| To do |
In the material below, the lines from the one containing "conv_lhs => rw [hsplit]" through the one containing "have hmaps : (List.range n).map" are to be given again exactly, ends included, and no others.

| Supplied records |
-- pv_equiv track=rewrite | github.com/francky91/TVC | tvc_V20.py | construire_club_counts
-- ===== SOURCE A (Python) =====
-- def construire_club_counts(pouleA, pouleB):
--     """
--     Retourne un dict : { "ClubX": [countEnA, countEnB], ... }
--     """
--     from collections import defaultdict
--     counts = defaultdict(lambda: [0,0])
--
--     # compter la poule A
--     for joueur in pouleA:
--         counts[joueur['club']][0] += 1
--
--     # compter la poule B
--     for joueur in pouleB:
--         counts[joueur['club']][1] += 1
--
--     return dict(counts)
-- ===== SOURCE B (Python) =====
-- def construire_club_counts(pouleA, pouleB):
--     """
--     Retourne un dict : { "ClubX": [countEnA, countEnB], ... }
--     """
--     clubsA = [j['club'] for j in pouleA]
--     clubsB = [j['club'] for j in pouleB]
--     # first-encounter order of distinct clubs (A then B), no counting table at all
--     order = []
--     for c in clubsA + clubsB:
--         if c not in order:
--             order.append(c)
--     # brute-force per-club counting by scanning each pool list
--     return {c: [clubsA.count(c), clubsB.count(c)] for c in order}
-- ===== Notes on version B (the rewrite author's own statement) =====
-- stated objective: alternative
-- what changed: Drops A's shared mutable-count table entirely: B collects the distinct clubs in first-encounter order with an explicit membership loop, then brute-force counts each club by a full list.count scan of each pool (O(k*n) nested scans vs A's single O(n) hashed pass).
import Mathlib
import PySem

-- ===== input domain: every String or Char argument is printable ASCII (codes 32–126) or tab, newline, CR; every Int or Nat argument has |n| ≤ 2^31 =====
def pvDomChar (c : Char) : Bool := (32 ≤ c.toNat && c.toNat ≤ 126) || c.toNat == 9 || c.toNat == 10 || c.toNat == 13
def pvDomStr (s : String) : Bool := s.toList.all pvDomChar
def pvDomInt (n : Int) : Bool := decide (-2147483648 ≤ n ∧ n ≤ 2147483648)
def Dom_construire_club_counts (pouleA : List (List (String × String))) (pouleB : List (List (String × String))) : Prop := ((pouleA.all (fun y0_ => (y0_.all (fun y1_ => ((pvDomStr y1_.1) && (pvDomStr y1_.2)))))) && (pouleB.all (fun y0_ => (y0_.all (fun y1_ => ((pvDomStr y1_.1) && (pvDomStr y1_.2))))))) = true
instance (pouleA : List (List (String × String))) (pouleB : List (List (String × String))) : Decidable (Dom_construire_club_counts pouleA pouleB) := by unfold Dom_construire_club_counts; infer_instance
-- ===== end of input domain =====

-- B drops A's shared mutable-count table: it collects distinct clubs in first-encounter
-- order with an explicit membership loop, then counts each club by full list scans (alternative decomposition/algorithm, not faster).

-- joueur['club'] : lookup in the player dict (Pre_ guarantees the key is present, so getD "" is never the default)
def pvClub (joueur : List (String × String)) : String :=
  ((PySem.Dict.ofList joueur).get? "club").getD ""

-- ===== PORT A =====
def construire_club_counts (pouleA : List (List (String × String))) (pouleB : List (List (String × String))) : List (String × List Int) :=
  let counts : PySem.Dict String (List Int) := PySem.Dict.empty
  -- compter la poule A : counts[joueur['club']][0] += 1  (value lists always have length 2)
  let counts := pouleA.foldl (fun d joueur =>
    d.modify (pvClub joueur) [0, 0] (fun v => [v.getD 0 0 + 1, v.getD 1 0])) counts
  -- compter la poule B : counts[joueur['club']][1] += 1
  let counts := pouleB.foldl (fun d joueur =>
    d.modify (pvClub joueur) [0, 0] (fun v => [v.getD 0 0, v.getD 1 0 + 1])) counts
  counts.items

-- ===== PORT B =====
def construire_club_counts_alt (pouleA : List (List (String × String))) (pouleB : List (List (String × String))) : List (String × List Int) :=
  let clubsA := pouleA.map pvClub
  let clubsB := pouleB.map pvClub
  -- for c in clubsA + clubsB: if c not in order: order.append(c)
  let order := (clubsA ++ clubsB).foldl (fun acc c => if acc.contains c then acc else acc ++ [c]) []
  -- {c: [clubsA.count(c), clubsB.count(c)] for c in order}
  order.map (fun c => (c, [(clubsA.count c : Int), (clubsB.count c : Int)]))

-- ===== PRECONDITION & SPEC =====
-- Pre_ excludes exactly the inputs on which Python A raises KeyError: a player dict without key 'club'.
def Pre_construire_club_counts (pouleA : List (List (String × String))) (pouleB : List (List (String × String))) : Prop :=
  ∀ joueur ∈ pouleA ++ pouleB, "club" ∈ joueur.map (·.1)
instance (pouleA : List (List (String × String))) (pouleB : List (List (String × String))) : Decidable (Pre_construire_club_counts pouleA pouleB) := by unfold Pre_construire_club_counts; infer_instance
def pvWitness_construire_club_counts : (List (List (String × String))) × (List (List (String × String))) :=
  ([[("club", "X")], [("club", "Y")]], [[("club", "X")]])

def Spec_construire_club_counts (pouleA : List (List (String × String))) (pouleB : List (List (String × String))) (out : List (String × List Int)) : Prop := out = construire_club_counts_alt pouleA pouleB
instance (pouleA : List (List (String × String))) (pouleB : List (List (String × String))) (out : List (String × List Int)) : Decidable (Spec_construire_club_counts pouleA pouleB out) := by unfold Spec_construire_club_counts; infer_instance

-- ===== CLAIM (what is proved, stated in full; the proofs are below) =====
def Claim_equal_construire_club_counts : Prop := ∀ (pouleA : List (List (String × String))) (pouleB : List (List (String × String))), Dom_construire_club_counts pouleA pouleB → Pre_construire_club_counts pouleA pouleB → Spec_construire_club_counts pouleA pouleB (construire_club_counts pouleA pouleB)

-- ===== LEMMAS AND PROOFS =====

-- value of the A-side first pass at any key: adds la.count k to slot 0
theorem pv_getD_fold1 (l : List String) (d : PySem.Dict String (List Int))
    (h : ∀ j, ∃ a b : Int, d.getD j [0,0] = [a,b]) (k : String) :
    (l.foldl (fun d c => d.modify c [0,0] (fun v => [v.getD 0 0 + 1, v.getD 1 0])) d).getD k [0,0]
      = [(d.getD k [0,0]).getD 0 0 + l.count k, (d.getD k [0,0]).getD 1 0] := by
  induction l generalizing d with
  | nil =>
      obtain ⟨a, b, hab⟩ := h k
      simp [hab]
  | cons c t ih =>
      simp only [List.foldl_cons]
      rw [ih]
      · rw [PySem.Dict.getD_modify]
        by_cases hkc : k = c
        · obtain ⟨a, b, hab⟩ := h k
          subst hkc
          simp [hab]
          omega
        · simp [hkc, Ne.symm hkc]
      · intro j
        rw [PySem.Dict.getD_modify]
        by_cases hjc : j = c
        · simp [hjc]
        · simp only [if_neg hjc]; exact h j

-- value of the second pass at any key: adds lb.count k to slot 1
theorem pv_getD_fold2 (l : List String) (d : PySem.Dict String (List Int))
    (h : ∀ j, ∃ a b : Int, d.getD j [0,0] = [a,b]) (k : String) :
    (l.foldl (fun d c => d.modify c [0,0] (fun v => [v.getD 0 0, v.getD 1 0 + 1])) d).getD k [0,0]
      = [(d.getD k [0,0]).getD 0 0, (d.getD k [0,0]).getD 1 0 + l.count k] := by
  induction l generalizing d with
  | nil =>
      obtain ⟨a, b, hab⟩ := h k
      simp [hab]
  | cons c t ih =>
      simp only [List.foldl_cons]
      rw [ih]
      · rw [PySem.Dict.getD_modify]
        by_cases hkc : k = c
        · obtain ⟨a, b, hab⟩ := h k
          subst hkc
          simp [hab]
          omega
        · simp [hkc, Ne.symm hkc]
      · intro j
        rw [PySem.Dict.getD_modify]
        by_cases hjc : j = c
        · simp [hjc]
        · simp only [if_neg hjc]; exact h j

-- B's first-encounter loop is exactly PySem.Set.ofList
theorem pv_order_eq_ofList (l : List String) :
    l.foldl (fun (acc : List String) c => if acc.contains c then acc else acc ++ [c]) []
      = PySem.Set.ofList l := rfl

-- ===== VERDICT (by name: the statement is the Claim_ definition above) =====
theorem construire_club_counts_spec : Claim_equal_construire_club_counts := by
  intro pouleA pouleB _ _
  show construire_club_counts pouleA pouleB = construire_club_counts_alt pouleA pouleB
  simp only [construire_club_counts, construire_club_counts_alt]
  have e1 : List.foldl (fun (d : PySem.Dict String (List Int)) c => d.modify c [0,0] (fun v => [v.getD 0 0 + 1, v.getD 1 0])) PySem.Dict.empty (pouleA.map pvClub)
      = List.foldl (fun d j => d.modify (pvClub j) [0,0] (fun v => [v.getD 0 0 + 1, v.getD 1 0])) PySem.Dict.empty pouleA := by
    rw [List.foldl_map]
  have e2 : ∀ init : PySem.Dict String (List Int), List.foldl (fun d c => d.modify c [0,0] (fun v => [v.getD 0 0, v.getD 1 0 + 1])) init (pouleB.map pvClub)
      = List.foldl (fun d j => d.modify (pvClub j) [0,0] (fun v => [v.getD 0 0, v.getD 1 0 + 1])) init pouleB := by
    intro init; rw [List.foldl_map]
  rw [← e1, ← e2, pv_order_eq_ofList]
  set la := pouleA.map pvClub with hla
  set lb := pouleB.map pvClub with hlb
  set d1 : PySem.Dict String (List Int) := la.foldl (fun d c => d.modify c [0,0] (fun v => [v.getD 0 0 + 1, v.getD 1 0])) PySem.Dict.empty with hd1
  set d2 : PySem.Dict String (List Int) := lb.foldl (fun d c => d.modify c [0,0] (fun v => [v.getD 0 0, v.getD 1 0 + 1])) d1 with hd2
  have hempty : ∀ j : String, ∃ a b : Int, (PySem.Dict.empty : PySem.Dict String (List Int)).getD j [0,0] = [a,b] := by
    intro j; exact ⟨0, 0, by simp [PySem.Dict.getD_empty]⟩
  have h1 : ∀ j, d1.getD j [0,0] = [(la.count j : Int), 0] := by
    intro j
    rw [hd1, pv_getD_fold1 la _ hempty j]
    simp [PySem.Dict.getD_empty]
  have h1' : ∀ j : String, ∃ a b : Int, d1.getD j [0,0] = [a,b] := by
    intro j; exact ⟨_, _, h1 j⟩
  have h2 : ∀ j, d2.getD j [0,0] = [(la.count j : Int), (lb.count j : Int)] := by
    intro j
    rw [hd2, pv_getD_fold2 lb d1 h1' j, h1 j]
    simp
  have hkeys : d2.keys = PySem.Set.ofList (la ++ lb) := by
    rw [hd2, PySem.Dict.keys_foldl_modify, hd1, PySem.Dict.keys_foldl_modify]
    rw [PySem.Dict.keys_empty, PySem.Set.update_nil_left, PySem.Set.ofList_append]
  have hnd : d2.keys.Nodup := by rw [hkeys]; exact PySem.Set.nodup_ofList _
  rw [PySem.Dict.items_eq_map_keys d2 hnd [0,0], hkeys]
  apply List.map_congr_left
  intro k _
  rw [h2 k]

---

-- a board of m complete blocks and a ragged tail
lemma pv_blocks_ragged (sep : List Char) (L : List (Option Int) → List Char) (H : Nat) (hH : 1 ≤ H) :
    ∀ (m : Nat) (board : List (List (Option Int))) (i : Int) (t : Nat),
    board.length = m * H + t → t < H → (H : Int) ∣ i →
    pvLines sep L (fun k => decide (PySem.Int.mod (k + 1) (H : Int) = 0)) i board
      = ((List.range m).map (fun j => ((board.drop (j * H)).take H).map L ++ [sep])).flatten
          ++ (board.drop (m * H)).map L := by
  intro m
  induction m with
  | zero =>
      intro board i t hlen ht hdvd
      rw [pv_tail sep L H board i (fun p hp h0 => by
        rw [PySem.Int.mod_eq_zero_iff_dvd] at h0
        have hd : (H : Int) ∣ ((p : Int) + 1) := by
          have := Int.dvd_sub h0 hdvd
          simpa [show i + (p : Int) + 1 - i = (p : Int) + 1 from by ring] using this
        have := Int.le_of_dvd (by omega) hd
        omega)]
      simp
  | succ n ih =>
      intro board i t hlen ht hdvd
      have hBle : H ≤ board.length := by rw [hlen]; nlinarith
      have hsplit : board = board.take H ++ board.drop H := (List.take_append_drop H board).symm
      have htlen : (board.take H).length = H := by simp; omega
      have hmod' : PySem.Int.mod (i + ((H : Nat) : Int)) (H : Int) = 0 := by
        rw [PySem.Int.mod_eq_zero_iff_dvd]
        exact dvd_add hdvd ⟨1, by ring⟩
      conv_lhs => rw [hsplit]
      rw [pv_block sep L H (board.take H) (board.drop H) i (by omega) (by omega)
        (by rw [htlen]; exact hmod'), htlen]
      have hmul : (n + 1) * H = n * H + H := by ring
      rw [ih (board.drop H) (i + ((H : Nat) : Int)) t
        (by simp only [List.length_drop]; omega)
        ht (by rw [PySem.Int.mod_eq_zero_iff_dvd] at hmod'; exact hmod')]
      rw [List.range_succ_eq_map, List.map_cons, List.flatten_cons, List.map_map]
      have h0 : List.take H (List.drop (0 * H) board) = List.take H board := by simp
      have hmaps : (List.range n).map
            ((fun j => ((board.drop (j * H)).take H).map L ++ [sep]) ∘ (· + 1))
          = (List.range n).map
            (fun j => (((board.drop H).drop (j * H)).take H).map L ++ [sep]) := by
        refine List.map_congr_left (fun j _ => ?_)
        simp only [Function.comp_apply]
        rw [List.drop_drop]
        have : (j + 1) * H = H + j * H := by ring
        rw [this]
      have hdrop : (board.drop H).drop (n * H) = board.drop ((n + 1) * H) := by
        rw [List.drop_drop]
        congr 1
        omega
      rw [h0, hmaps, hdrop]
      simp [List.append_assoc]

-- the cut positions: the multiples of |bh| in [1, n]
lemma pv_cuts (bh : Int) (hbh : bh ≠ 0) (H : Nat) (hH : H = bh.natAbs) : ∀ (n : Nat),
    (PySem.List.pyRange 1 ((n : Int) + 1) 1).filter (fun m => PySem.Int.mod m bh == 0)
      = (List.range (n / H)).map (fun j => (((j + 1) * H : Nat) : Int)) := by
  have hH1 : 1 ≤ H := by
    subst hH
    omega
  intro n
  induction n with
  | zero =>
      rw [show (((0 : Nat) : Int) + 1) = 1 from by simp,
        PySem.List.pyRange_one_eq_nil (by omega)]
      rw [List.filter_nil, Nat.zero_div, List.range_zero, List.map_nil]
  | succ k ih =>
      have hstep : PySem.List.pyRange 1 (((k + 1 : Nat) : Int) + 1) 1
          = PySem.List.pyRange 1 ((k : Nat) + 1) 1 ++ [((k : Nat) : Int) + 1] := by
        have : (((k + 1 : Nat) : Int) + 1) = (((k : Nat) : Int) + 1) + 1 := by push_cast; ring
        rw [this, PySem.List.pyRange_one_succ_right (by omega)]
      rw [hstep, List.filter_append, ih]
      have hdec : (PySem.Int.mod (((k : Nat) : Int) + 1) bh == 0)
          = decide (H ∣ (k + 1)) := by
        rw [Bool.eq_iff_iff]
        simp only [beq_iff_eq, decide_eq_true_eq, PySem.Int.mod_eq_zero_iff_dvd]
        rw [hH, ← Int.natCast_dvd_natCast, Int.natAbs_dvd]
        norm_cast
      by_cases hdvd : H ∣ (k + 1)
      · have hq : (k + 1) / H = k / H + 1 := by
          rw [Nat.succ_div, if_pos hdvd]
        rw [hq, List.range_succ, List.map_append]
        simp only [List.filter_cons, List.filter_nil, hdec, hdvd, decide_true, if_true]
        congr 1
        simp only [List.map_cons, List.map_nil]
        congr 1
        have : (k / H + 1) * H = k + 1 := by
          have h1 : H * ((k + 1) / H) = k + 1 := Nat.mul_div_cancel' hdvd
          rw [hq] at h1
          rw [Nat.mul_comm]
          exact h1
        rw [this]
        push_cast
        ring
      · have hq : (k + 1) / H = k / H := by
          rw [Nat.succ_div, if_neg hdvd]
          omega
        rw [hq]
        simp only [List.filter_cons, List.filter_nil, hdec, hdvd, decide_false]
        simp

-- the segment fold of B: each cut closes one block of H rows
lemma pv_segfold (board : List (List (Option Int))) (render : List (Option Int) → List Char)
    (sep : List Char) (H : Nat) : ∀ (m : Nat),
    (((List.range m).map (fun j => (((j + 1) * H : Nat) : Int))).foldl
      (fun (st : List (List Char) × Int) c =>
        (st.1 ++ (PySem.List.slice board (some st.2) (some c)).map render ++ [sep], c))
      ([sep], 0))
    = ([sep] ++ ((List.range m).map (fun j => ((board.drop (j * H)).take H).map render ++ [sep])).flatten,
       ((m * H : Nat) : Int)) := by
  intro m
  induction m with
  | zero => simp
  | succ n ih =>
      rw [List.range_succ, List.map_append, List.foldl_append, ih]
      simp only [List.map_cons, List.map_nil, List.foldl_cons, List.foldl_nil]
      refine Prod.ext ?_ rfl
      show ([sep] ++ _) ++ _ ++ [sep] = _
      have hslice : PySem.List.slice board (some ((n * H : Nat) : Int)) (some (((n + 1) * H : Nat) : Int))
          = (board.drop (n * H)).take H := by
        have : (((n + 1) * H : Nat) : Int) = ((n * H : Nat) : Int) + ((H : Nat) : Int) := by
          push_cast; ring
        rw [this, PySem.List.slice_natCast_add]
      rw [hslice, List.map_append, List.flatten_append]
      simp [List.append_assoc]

| Answer |
      conv_lhs => rw [hsplit]
      rw [pv_block sep L H (board.take H) (board.drop H) i (by omega) (by omega)
        (by rw [htlen]; exact hmod'), htlen]
      have hmul : (n + 1) * H = n * H + H := by ring
      rw [ih (board.drop H) (i + ((H : Nat) : Int)) t
        (by simp only [List.length_drop]; omega)
        ht (by rw [PySem.Int.mod_eq_zero_iff_dvd] at hmod'; exact hmod')]
      rw [List.range_succ_eq_map, List.map_cons, List.flatten_cons, List.map_map]
      have h0 : List.take H (List.drop (0 * H) board) = List.take H board := by simp
      have hmaps : (List.range n).map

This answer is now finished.